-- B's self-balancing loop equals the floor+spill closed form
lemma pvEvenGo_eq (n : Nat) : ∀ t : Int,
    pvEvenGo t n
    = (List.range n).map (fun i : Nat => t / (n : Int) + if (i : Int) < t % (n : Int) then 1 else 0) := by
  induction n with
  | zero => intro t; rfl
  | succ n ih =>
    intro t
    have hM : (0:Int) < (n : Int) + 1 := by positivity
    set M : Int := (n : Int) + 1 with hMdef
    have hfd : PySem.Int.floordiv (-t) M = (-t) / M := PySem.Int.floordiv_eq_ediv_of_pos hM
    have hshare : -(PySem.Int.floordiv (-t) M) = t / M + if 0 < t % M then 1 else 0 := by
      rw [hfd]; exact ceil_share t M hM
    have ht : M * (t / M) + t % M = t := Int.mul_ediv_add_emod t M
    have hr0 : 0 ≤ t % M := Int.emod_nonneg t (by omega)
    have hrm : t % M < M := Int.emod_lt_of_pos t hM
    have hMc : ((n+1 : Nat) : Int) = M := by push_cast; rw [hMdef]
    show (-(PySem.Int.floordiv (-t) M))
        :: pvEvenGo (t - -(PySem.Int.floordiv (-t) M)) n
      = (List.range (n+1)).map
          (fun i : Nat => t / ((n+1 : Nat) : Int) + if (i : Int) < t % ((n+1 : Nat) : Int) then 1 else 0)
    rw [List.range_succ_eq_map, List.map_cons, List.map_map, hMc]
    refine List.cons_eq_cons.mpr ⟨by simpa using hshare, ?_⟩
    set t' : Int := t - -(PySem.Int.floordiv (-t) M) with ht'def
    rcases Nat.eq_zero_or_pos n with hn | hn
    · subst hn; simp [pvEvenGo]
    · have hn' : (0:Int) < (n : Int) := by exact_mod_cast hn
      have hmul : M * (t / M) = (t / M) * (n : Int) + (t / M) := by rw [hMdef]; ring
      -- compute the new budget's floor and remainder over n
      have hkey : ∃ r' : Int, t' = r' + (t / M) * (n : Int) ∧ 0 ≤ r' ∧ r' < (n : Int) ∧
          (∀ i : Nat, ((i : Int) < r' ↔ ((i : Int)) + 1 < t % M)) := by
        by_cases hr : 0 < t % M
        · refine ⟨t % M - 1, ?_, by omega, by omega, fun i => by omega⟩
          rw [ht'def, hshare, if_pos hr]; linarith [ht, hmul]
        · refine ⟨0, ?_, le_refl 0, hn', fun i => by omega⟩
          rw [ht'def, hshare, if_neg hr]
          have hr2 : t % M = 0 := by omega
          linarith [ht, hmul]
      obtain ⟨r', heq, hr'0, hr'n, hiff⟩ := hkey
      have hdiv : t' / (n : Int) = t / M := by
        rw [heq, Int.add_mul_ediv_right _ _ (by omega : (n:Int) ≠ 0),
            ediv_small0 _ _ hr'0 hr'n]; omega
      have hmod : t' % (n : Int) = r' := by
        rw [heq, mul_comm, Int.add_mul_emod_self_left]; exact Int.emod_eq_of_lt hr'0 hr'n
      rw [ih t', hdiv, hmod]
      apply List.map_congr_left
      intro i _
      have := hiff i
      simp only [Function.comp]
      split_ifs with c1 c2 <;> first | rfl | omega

____

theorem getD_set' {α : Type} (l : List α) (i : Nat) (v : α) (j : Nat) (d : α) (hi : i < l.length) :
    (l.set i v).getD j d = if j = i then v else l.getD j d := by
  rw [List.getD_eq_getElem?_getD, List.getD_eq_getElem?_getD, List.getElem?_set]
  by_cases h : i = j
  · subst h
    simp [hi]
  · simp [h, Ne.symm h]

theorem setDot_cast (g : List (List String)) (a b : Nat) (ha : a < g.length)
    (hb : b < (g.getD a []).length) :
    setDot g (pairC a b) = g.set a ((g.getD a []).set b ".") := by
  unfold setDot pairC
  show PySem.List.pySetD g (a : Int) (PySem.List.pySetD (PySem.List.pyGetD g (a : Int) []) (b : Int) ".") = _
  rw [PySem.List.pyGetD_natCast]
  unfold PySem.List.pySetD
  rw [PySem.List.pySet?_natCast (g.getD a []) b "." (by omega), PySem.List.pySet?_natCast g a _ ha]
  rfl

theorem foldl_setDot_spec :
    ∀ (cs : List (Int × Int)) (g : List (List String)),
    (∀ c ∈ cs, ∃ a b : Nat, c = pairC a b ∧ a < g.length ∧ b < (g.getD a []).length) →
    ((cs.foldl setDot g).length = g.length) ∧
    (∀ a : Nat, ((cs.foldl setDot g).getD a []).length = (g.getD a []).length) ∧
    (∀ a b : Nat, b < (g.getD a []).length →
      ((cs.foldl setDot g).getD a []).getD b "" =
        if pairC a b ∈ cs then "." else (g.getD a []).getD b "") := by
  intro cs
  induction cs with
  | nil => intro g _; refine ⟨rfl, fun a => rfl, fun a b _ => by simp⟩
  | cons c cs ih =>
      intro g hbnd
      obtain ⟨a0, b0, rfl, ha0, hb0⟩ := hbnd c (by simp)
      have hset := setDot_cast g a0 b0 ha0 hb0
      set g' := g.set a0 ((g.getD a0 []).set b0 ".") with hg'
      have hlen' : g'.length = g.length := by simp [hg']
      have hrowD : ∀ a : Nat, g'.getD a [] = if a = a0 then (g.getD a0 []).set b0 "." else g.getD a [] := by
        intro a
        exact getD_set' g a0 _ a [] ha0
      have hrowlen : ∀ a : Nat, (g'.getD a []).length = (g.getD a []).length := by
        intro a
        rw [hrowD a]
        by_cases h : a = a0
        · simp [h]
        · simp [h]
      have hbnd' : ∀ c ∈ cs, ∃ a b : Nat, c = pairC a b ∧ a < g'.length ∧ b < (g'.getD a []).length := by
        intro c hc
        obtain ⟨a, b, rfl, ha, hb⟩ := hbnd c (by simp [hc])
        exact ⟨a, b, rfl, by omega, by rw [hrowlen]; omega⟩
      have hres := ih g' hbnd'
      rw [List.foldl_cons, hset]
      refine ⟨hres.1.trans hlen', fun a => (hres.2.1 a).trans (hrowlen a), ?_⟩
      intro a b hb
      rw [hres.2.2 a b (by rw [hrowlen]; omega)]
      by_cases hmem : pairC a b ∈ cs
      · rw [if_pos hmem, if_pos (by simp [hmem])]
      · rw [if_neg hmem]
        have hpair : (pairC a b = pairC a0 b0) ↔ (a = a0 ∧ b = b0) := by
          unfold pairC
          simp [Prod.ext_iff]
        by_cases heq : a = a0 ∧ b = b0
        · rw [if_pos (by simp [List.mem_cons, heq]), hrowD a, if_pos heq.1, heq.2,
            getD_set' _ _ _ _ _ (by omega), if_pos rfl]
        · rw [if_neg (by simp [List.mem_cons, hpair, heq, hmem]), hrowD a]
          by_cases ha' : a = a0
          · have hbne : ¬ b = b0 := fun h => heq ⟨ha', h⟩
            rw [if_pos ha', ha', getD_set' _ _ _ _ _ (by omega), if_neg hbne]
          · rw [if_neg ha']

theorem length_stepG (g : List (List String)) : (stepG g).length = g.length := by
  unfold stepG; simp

____

Going down the listing above, begin printing at the line with "show PySem.List.pySetD g" and finish with the line with "(∀ c ∈ cs, ∃ a b", exactly as they appear.

  show PySem.List.pySetD g (a : Int) (PySem.List.pySetD (PySem.List.pyGetD g (a : Int) []) (b : Int) ".") = _
  rw [PySem.List.pyGetD_natCast]
  unfold PySem.List.pySetD
  rw [PySem.List.pySet?_natCast (g.getD a []) b "." (by omega), PySem.List.pySet?_natCast g a _ ha]
  rfl

theorem foldl_setDot_spec :
    ∀ (cs : List (Int × Int)) (g : List (List String)),
    (∀ c ∈ cs, ∃ a b : Nat, c = pairC a b ∧ a < g.length ∧ b < (g.getD a []).length) →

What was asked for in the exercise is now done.